To do:
Check every line of the entries below for the word "Nodup", and copy the ones that have it.

(Records from a dataset)
::::::::

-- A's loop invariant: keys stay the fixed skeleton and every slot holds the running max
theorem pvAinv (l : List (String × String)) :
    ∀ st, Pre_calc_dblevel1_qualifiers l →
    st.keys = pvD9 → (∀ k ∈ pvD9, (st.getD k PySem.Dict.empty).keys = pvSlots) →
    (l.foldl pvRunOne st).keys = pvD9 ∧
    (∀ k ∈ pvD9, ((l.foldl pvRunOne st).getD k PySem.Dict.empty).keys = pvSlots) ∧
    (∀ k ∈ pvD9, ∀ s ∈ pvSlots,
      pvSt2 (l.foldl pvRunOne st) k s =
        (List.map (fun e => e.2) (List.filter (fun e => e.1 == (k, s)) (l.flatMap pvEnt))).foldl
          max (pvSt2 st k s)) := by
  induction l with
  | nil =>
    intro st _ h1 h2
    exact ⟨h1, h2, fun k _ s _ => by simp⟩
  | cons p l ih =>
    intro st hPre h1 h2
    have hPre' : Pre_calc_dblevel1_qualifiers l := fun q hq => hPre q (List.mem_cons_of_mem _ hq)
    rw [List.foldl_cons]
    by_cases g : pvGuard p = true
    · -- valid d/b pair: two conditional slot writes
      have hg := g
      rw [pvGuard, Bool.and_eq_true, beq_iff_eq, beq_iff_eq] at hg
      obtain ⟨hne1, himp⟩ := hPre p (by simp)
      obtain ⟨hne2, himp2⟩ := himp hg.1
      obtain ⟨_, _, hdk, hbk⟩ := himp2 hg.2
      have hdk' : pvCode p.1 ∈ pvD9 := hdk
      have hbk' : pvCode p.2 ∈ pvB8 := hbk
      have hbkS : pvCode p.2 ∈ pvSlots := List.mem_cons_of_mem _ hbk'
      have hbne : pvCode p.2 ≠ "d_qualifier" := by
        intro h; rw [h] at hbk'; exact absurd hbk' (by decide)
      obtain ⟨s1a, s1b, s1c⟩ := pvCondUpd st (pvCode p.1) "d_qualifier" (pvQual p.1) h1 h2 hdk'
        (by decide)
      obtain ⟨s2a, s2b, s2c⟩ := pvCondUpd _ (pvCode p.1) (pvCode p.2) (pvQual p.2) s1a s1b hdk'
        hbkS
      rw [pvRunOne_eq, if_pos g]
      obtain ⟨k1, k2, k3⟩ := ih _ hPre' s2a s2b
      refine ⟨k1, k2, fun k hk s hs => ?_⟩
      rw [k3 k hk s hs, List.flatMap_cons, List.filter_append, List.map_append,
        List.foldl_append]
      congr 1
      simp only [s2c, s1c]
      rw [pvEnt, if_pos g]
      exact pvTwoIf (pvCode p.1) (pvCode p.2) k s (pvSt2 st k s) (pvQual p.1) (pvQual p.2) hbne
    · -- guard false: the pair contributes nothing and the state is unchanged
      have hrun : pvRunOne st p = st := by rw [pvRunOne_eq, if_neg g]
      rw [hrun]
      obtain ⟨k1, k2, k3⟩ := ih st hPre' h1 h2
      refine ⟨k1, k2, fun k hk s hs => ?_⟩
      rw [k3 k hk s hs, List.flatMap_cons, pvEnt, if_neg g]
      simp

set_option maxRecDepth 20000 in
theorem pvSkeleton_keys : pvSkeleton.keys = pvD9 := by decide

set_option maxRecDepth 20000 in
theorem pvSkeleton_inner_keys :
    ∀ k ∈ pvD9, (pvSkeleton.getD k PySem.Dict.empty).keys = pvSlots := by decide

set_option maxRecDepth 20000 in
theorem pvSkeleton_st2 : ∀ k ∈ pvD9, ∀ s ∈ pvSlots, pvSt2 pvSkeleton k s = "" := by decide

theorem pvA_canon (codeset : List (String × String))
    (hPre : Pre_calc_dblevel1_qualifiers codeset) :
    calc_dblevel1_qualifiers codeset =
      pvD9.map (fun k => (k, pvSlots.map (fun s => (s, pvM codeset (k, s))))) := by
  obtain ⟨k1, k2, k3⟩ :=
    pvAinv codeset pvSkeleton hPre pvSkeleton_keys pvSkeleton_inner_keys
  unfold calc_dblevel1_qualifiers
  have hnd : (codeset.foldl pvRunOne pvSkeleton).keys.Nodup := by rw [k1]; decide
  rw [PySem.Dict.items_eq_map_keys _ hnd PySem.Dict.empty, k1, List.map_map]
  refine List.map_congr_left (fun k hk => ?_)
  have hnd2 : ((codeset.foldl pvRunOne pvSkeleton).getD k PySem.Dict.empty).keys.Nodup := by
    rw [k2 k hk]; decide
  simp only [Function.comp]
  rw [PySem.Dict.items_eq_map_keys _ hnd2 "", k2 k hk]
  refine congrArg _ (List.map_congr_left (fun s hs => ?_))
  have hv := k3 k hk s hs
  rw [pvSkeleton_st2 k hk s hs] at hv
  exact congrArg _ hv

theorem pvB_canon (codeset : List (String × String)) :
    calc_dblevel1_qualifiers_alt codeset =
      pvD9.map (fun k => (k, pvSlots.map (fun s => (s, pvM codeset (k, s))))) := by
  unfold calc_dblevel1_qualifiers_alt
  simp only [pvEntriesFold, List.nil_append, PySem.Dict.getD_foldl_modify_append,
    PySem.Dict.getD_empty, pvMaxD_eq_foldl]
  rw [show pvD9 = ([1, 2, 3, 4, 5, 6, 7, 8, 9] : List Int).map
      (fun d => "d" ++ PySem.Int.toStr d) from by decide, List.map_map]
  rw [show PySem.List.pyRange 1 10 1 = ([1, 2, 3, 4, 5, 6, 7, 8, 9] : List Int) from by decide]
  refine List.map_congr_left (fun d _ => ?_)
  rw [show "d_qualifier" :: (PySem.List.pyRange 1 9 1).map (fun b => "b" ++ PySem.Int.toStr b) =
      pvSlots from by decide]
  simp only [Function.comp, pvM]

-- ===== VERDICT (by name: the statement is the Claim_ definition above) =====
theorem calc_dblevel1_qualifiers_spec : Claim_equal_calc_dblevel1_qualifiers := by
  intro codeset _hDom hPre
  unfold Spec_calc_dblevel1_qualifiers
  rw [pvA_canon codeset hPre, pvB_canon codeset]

::::::::

Answer to the exercise:
  have hnd : (codeset.foldl pvRunOne pvSkeleton).keys.Nodup := by rw [k1]; decide
  have hnd2 : ((codeset.foldl pvRunOne pvSkeleton).getD k PySem.Dict.empty).keys.Nodup := by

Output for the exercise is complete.